[Collected data entries]
◆ ◆ ◆ ◆

-- B equals the per-cell padded-mask map form
lemma pv_B_eq_map (grid : List (List Int)) (color : Option Int) (thickness : Int)
    (hg : ¬(grid = [] ∨ grid.headD [] = []))
    (hpre : ∀ row ∈ grid, (grid.headD []).length ≤ row.length) :
    extract_outline_alt grid color thickness =
      (List.range grid.length).map (fun (r : Nat) =>
        (List.range (grid.headD []).length).map (fun (c : Nat) =>
          if pvM grid color (grid.length : Int) ((grid.headD []).length : Int) r c &&
             !(pvM grid color (grid.length : Int) ((grid.headD []).length : Int) r ((c : Int) - 1) &&
               pvM grid color (grid.length : Int) ((grid.headD []).length : Int) r ((c : Int) + 1) &&
               pvM grid color (grid.length : Int) ((grid.headD []).length : Int) ((r : Int) - 1) c &&
               pvM grid color (grid.length : Int) ((grid.headD []).length : Int) ((r : Int) + 1) c)
          then pvCell grid r c else 0)) := by
  have hH1 : 1 ≤ grid.length := by
    cases grid with
    | nil => exact absurd (Or.inl rfl) hg
    | cons a l => simp
  have hB : extract_outline_alt grid color thickness =
      pvRows grid (grid.map (fun row => (row.take (grid.headD []).length).map (pvTarget color)))
        (List.replicate (grid.headD []).length false ::
          (grid.map (fun row => (row.take (grid.headD []).length).map (pvTarget color))).dropLast)
        ((grid.map (fun row => (row.take (grid.headD []).length).map (pvTarget color))).drop 1 ++
          [List.replicate (grid.headD []).length false]) := by
    unfold extract_outline_alt
    rw [if_neg hg]
  rw [hB]
  apply List.ext_getElem?
  intro i
  rw [pvRows_getElem?]
  by_cases hi : i < grid.length
  · have hgi : grid[i]? = some grid[i] := List.getElem?_eq_getElem hi
    have hMi : (grid.map (fun row => (row.take (grid.headD []).length).map (pvTarget color)))[i]? =
        some ((grid[i].take (grid.headD []).length).map (pvTarget color)) := by
      rw [List.getElem?_map, hgi]; rfl
    have hrow : (grid.headD []).length ≤ grid[i].length := hpre _ (List.getElem_mem hi)
    have hrhs : ((List.range grid.length).map (fun (r : Nat) =>
        (List.range (grid.headD []).length).map (fun (c : Nat) =>
          if pvM grid color (grid.length : Int) ((grid.headD []).length : Int) r c &&
             !(pvM grid color (grid.length : Int) ((grid.headD []).length : Int) r ((c : Int) - 1) &&
               pvM grid color (grid.length : Int) ((grid.headD []).length : Int) r ((c : Int) + 1) &&
               pvM grid color (grid.length : Int) ((grid.headD []).length : Int) ((r : Int) - 1) c &&
               pvM grid color (grid.length : Int) ((grid.headD []).length : Int) ((r : Int) + 1) c)
          then pvCell grid r c else 0)))[i]? =
        some ((List.range (grid.headD []).length).map (fun (c : Nat) =>
          if pvM grid color (grid.length : Int) ((grid.headD []).length : Int) i c &&
             !(pvM grid color (grid.length : Int) ((grid.headD []).length : Int) i ((c : Int) - 1) &&
               pvM grid color (grid.length : Int) ((grid.headD []).length : Int) i ((c : Int) + 1) &&
               pvM grid color (grid.length : Int) ((grid.headD []).length : Int) ((i : Int) - 1) c &&
               pvM grid color (grid.length : Int) ((grid.headD []).length : Int) ((i : Int) + 1) c)
          then pvCell grid i c else 0)) := by
      rw [List.getElem?_map, List.getElem?_range hi]
      rfl
    rw [hrhs]
    -- up row
    obtain ⟨U, hUi, hU⟩ : ∃ U : List Bool,
        (List.replicate (grid.headD []).length false ::
          (grid.map (fun row => (row.take (grid.headD []).length).map (pvTarget color))).dropLast)[i]? = some U ∧
        ∀ j : Nat, j < (grid.headD []).length →
          U[j]? = some (pvM grid color (grid.length : Int) ((grid.headD []).length : Int) ((i : Int) - 1) (j : Int)) := by
      cases i with
      | zero =>
        refine ⟨List.replicate (grid.headD []).length false, rfl, ?_⟩
        intro j hj
        rw [List.getElem?_replicate, if_pos hj,
          pvM_out grid color _ _ _ _ (by left; omega)]
      | succ k =>
        have hk : k < grid.length := by omega
        refine ⟨(grid[k].take (grid.headD []).length).map (pvTarget color), ?_, ?_⟩
        · show ((grid.map (fun row => (row.take (grid.headD []).length).map (pvTarget color))).dropLast)[k]? = _
          rw [List.getElem?_dropLast, if_pos (by simp; omega), List.getElem?_map,
            List.getElem?_eq_getElem hk]
          rfl
        · intro j hj
          rw [pv_maskrow_get grid color grid.length (grid.headD []).length k j hk hk
            (hpre _ (List.getElem_mem hk)) hj]
          congr 2
          push_cast; ring
    -- down row
    obtain ⟨D, hDi, hD⟩ : ∃ D : List Bool,
        ((grid.map (fun row => (row.take (grid.headD []).length).map (pvTarget color))).drop 1 ++
          [List.replicate (grid.headD []).length false])[i]? = some D ∧
        ∀ j : Nat, j < (grid.headD []).length →
          D[j]? = some (pvM grid color (grid.length : Int) ((grid.headD []).length : Int) ((i : Int) + 1) (j : Int)) := by
      by_cases hilast : i < grid.length - 1
      · have hik : 1 + i < grid.length := by omega
        refine ⟨(grid[1 + i].take (grid.headD []).length).map (pvTarget color), ?_, ?_⟩
        · rw [List.getElem?_append_left (by simp; omega), List.getElem?_drop, List.getElem?_map,
            List.getElem?_eq_getElem hik]
          rfl
        · intro j hj
          rw [pv_maskrow_get grid color grid.length (grid.headD []).length (1 + i) j hik hik
            (hpre _ (List.getElem_mem hik)) hj]
          congr 2
          push_cast; ring
      · have hieq : i = grid.length - 1 := by omega
        refine ⟨List.replicate (grid.headD []).length false, ?_, ?_⟩
        · rw [List.getElem?_append_right (by simp; omega)]
          have : i - ((grid.map (fun row => (row.take (grid.headD []).length).map (pvTarget color))).drop 1).length = 0 := by
            simp; omega
          rw [this]
          rfl
        · intro j hj
          rw [List.getElem?_replicate, if_pos hj,
            pvM_out grid color _ _ _ _ (by right; left; omega)]
    rw [hgi, hMi, hUi, hDi]
    show some _ = some _
    congr 1
    rw [pv_row_eq grid color grid.length (grid.headD []).length i hi hi hrow U D hU hD]
  · have h1 : grid[i]? = none := List.getElem?_eq_none (by omega)
    have h2 : (grid.map (fun row => (row.take (grid.headD []).length).map (pvTarget color)))[i]? =
        (none : Option (List Bool)) := List.getElem?_eq_none (by simp; omega)
    have h3 : (List.replicate (grid.headD []).length false ::
          (grid.map (fun row => (row.take (grid.headD []).length).map (pvTarget color))).dropLast)[i]? =
        (none : Option (List Bool)) := List.getElem?_eq_none (by simp; omega)
    have h4 : ((grid.map (fun row => (row.take (grid.headD []).length).map (pvTarget color))).drop 1 ++
          [List.replicate (grid.headD []).length false])[i]? =
        (none : Option (List Bool)) := List.getElem?_eq_none (by simp; omega)
    rw [h1, h2, h3, h4, List.getElem?_eq_none (by simp; omega)]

◆ ◆ ◆ ◆

▶ [Goal of the exercise] Set down the data once more, exactly as shown above.

▶ [Written response]
-- B equals the per-cell padded-mask map form
lemma pv_B_eq_map (grid : List (List Int)) (color : Option Int) (thickness : Int)
    (hg : ¬(grid = [] ∨ grid.headD [] = []))
    (hpre : ∀ row ∈ grid, (grid.headD []).length ≤ row.length) :
    extract_outline_alt grid color thickness =
      (List.range grid.length).map (fun (r : Nat) =>
        (List.range (grid.headD []).length).map (fun (c : Nat) =>
          if pvM grid color (grid.length : Int) ((grid.headD []).length : Int) r c &&
             !(pvM grid color (grid.length : Int) ((grid.headD []).length : Int) r ((c : Int) - 1) &&
               pvM grid color (grid.length : Int) ((grid.headD []).length : Int) r ((c : Int) + 1) &&
               pvM grid color (grid.length : Int) ((grid.headD []).length : Int) ((r : Int) - 1) c &&
               pvM grid color (grid.length : Int) ((grid.headD []).length : Int) ((r : Int) + 1) c)
          then pvCell grid r c else 0)) := by
  have hH1 : 1 ≤ grid.length := by
    cases grid with
    | nil => exact absurd (Or.inl rfl) hg
    | cons a l => simp
  have hB : extract_outline_alt grid color thickness =
      pvRows grid (grid.map (fun row => (row.take (grid.headD []).length).map (pvTarget color)))
        (List.replicate (grid.headD []).length false ::
          (grid.map (fun row => (row.take (grid.headD []).length).map (pvTarget color))).dropLast)
        ((grid.map (fun row => (row.take (grid.headD []).length).map (pvTarget color))).drop 1 ++
          [List.replicate (grid.headD []).length false]) := by
    unfold extract_outline_alt
    rw [if_neg hg]
  rw [hB]
  apply List.ext_getElem?
  intro i
  rw [pvRows_getElem?]
  by_cases hi : i < grid.length
  · have hgi : grid[i]? = some grid[i] := List.getElem?_eq_getElem hi
    have hMi : (grid.map (fun row => (row.take (grid.headD []).length).map (pvTarget color)))[i]? =
        some ((grid[i].take (grid.headD []).length).map (pvTarget color)) := by
      rw [List.getElem?_map, hgi]; rfl
    have hrow : (grid.headD []).length ≤ grid[i].length := hpre _ (List.getElem_mem hi)
    have hrhs : ((List.range grid.length).map (fun (r : Nat) =>
        (List.range (grid.headD []).length).map (fun (c : Nat) =>
          if pvM grid color (grid.length : Int) ((grid.headD []).length : Int) r c &&
             !(pvM grid color (grid.length : Int) ((grid.headD []).length : Int) r ((c : Int) - 1) &&
               pvM grid color (grid.length : Int) ((grid.headD []).length : Int) r ((c : Int) + 1) &&
               pvM grid color (grid.length : Int) ((grid.headD []).length : Int) ((r : Int) - 1) c &&
               pvM grid color (grid.length : Int) ((grid.headD []).length : Int) ((r : Int) + 1) c)
          then pvCell grid r c else 0)))[i]? =
        some ((List.range (grid.headD []).length).map (fun (c : Nat) =>
          if pvM grid color (grid.length : Int) ((grid.headD []).length : Int) i c &&
             !(pvM grid color (grid.length : Int) ((grid.headD []).length : Int) i ((c : Int) - 1) &&
               pvM grid color (grid.length : Int) ((grid.headD []).length : Int) i ((c : Int) + 1) &&
               pvM grid color (grid.length : Int) ((grid.headD []).length : Int) ((i : Int) - 1) c &&
               pvM grid color (grid.length : Int) ((grid.headD []).length : Int) ((i : Int) + 1) c)
          then pvCell grid i c else 0)) := by
      rw [List.getElem?_map, List.getElem?_range hi]
      rfl
    rw [hrhs]
    -- up row
    obtain ⟨U, hUi, hU⟩ : ∃ U : List Bool,
        (List.replicate (grid.headD []).length false ::
          (grid.map (fun row => (row.take (grid.headD []).length).map (pvTarget color))).dropLast)[i]? = some U ∧
        ∀ j : Nat, j < (grid.headD []).length →
          U[j]? = some (pvM grid color (grid.length : Int) ((grid.headD []).length : Int) ((i : Int) - 1) (j : Int)) := by
      cases i with
      | zero =>
        refine ⟨List.replicate (grid.headD []).length false, rfl, ?_⟩
        intro j hj
        rw [List.getElem?_replicate, if_pos hj,
          pvM_out grid color _ _ _ _ (by left; omega)]
      | succ k =>
        have hk : k < grid.length := by omega
        refine ⟨(grid[k].take (grid.headD []).length).map (pvTarget color), ?_, ?_⟩
        · show ((grid.map (fun row => (row.take (grid.headD []).length).map (pvTarget color))).dropLast)[k]? = _
          rw [List.getElem?_dropLast, if_pos (by simp; omega), List.getElem?_map,
            List.getElem?_eq_getElem hk]
          rfl
        · intro j hj
          rw [pv_maskrow_get grid color grid.length (grid.headD []).length k j hk hk
            (hpre _ (List.getElem_mem hk)) hj]
          congr 2
          push_cast; ring
    -- down row
    obtain ⟨D, hDi, hD⟩ : ∃ D : List Bool,
        ((grid.map (fun row => (row.take (grid.headD []).length).map (pvTarget color))).drop 1 ++
          [List.replicate (grid.headD []).length false])[i]? = some D ∧
        ∀ j : Nat, j < (grid.headD []).length →
          D[j]? = some (pvM grid color (grid.length : Int) ((grid.headD []).length : Int) ((i : Int) + 1) (j : Int)) := by
      by_cases hilast : i < grid.length - 1
      · have hik : 1 + i < grid.length := by omega
        refine ⟨(grid[1 + i].take (grid.headD []).length).map (pvTarget color), ?_, ?_⟩
        · rw [List.getElem?_append_left (by simp; omega), List.getElem?_drop, List.getElem?_map,
            List.getElem?_eq_getElem hik]
          rfl
        · intro j hj
          rw [pv_maskrow_get grid color grid.length (grid.headD []).length (1 + i) j hik hik
            (hpre _ (List.getElem_mem hik)) hj]
          congr 2
          push_cast; ring
      · have hieq : i = grid.length - 1 := by omega
        refine ⟨List.replicate (grid.headD []).length false, ?_, ?_⟩
        · rw [List.getElem?_append_right (by simp; omega)]
          have : i - ((grid.map (fun row => (row.take (grid.headD []).length).map (pvTarget color))).drop 1).length = 0 := by
            simp; omega
          rw [this]
          rfl
        · intro j hj
          rw [List.getElem?_replicate, if_pos hj,
            pvM_out grid color _ _ _ _ (by right; left; omega)]
    rw [hgi, hMi, hUi, hDi]
    show some _ = some _
    congr 1
    rw [pv_row_eq grid color grid.length (grid.headD []).length i hi hi hrow U D hU hD]
  · have h1 : grid[i]? = none := List.getElem?_eq_none (by omega)
    have h2 : (grid.map (fun row => (row.take (grid.headD []).length).map (pvTarget color)))[i]? =
        (none : Option (List Bool)) := List.getElem?_eq_none (by simp; omega)
    have h3 : (List.replicate (grid.headD []).length false ::
          (grid.map (fun row => (row.take (grid.headD []).length).map (pvTarget color))).dropLast)[i]? =
        (none : Option (List Bool)) := List.getElem?_eq_none (by simp; omega)
    have h4 : ((grid.map (fun row => (row.take (grid.headD []).length).map (pvTarget color))).drop 1 ++
          [List.replicate (grid.headD []).length false])[i]? =
        (none : Option (List Bool)) := List.getElem?_eq_none (by simp; omega)
    rw [h1, h2, h3, h4, List.getElem?_eq_none (by simp; omega)]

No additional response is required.